Instructions for the task —
Below are some entries. Work out how many of their lines hold the word "sublists", and write that number alone.

Data to process —
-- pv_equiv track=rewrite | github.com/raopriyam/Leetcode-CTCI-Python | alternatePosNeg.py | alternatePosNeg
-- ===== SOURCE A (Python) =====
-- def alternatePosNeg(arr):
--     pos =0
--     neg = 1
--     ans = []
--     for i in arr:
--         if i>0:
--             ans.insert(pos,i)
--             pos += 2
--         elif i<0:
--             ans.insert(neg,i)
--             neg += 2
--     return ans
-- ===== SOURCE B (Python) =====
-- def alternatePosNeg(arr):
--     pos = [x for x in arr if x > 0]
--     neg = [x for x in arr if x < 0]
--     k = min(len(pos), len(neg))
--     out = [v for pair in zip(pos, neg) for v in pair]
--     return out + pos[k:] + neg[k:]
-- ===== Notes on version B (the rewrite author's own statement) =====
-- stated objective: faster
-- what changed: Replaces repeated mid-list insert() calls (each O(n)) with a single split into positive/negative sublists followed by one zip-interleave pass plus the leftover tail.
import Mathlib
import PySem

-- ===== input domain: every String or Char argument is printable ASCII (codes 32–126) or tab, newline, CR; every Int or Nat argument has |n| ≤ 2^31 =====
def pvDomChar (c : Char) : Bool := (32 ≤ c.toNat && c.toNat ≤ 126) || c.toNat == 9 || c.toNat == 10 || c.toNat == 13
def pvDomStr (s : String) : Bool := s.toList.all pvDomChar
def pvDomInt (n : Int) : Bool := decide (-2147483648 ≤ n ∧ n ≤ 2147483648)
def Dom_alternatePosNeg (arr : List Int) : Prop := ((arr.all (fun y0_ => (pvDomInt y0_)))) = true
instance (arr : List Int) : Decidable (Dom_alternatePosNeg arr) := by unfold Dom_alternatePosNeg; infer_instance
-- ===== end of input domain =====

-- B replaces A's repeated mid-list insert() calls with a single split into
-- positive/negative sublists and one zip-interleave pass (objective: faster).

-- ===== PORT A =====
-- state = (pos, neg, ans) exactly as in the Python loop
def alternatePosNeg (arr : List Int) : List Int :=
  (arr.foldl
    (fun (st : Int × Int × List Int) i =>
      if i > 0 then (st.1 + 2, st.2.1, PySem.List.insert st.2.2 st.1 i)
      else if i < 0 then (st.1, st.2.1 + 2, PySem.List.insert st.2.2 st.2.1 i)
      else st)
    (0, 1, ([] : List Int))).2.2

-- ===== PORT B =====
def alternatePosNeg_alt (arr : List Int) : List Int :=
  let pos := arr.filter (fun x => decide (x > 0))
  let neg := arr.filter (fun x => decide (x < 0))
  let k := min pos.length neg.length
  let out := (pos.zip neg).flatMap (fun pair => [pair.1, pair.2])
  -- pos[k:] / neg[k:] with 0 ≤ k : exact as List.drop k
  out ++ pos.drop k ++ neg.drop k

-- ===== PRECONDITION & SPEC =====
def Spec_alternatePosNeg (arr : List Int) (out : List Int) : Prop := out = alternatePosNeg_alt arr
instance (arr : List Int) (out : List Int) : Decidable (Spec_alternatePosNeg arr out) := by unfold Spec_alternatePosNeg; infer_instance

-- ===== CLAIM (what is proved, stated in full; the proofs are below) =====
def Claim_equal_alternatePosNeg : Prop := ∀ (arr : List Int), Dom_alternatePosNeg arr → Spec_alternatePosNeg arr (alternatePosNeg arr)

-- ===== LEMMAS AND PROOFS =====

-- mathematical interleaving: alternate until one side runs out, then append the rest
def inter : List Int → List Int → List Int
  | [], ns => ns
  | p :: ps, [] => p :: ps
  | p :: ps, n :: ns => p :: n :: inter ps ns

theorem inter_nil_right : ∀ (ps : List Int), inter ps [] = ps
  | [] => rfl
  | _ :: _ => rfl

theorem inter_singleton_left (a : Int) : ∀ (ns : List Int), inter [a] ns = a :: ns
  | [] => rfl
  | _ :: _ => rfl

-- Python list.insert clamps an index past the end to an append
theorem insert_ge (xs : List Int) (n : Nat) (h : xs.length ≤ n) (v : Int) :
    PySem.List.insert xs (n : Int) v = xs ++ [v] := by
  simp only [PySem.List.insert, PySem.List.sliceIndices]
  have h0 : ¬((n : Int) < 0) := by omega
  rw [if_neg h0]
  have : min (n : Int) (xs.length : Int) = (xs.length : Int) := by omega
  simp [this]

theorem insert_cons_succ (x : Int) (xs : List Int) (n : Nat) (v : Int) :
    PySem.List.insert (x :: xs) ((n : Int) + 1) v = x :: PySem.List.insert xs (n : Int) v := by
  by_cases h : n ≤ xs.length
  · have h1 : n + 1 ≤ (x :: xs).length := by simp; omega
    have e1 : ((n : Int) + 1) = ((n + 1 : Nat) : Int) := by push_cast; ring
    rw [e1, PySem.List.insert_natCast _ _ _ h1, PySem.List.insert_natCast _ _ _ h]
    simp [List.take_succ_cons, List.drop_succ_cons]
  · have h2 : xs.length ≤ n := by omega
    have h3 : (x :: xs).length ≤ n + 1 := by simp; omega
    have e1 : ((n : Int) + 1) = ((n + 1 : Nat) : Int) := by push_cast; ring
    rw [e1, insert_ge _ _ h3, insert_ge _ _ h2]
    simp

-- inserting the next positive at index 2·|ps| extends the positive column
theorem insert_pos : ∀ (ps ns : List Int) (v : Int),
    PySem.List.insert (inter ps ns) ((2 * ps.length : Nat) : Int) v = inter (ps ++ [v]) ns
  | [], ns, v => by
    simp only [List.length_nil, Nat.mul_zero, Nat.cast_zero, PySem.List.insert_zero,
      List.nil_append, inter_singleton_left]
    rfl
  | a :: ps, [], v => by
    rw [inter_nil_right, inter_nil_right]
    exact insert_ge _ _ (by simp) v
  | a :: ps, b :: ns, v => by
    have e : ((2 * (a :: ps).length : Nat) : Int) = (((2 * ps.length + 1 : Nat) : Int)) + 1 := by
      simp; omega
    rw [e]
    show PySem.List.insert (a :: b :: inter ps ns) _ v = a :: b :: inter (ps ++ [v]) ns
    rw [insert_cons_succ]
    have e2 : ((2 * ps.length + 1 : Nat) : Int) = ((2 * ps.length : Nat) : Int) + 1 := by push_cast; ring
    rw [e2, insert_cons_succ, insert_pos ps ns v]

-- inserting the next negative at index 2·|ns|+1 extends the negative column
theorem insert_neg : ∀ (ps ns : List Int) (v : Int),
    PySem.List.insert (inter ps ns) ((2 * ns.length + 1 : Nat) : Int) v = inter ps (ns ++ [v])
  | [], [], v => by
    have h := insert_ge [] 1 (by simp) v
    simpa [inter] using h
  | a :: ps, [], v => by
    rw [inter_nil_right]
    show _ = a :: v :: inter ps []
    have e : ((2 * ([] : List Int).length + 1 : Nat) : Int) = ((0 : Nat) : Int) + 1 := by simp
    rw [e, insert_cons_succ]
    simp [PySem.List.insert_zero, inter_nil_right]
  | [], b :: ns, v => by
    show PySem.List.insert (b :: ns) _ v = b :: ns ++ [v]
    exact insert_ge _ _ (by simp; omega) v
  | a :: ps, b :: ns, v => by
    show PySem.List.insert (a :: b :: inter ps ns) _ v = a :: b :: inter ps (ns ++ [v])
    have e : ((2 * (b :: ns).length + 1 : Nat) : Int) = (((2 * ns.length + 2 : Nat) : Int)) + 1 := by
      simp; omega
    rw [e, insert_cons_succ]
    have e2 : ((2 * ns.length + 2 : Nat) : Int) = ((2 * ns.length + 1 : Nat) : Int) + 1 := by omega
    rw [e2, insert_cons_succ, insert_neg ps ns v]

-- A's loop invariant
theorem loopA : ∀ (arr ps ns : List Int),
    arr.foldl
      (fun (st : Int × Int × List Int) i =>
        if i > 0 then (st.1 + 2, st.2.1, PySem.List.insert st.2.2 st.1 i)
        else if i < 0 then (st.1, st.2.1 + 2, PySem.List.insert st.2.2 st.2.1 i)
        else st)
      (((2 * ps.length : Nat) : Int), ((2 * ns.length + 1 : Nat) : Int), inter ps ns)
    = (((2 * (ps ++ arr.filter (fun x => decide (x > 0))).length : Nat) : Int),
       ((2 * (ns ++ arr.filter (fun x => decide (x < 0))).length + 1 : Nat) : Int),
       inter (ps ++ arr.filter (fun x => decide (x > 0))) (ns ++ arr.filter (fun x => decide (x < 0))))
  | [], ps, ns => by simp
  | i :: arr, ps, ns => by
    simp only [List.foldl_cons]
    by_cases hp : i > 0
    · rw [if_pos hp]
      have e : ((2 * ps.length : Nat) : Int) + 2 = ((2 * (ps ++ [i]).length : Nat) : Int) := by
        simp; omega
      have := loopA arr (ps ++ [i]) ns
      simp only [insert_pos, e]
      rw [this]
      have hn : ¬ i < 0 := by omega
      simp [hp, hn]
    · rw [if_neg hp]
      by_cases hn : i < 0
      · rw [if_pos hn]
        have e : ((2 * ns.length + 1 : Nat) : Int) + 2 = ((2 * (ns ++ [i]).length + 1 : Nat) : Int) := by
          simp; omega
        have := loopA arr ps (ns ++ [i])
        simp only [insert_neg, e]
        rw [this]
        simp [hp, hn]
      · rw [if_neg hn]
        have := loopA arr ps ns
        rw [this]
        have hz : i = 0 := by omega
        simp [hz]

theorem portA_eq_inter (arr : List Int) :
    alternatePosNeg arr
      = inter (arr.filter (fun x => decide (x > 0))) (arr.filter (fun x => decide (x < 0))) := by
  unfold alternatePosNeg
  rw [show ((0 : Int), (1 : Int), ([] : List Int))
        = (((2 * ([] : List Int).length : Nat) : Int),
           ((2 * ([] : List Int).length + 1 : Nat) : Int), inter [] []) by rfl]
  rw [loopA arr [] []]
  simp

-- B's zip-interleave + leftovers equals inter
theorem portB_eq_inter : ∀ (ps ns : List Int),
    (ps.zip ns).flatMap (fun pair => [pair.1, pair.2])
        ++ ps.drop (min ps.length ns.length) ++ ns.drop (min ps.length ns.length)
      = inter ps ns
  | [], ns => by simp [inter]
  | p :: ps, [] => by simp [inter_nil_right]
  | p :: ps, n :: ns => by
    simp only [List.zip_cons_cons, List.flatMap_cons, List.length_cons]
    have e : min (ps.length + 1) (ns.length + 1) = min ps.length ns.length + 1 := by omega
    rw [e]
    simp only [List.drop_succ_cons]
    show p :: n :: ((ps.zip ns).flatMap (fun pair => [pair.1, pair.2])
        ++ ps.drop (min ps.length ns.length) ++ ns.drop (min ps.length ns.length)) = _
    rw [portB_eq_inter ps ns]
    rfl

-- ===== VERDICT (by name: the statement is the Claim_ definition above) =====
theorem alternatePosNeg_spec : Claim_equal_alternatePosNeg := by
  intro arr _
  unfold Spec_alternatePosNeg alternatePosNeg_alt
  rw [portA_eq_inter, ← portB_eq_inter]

Answer to this exercise —
2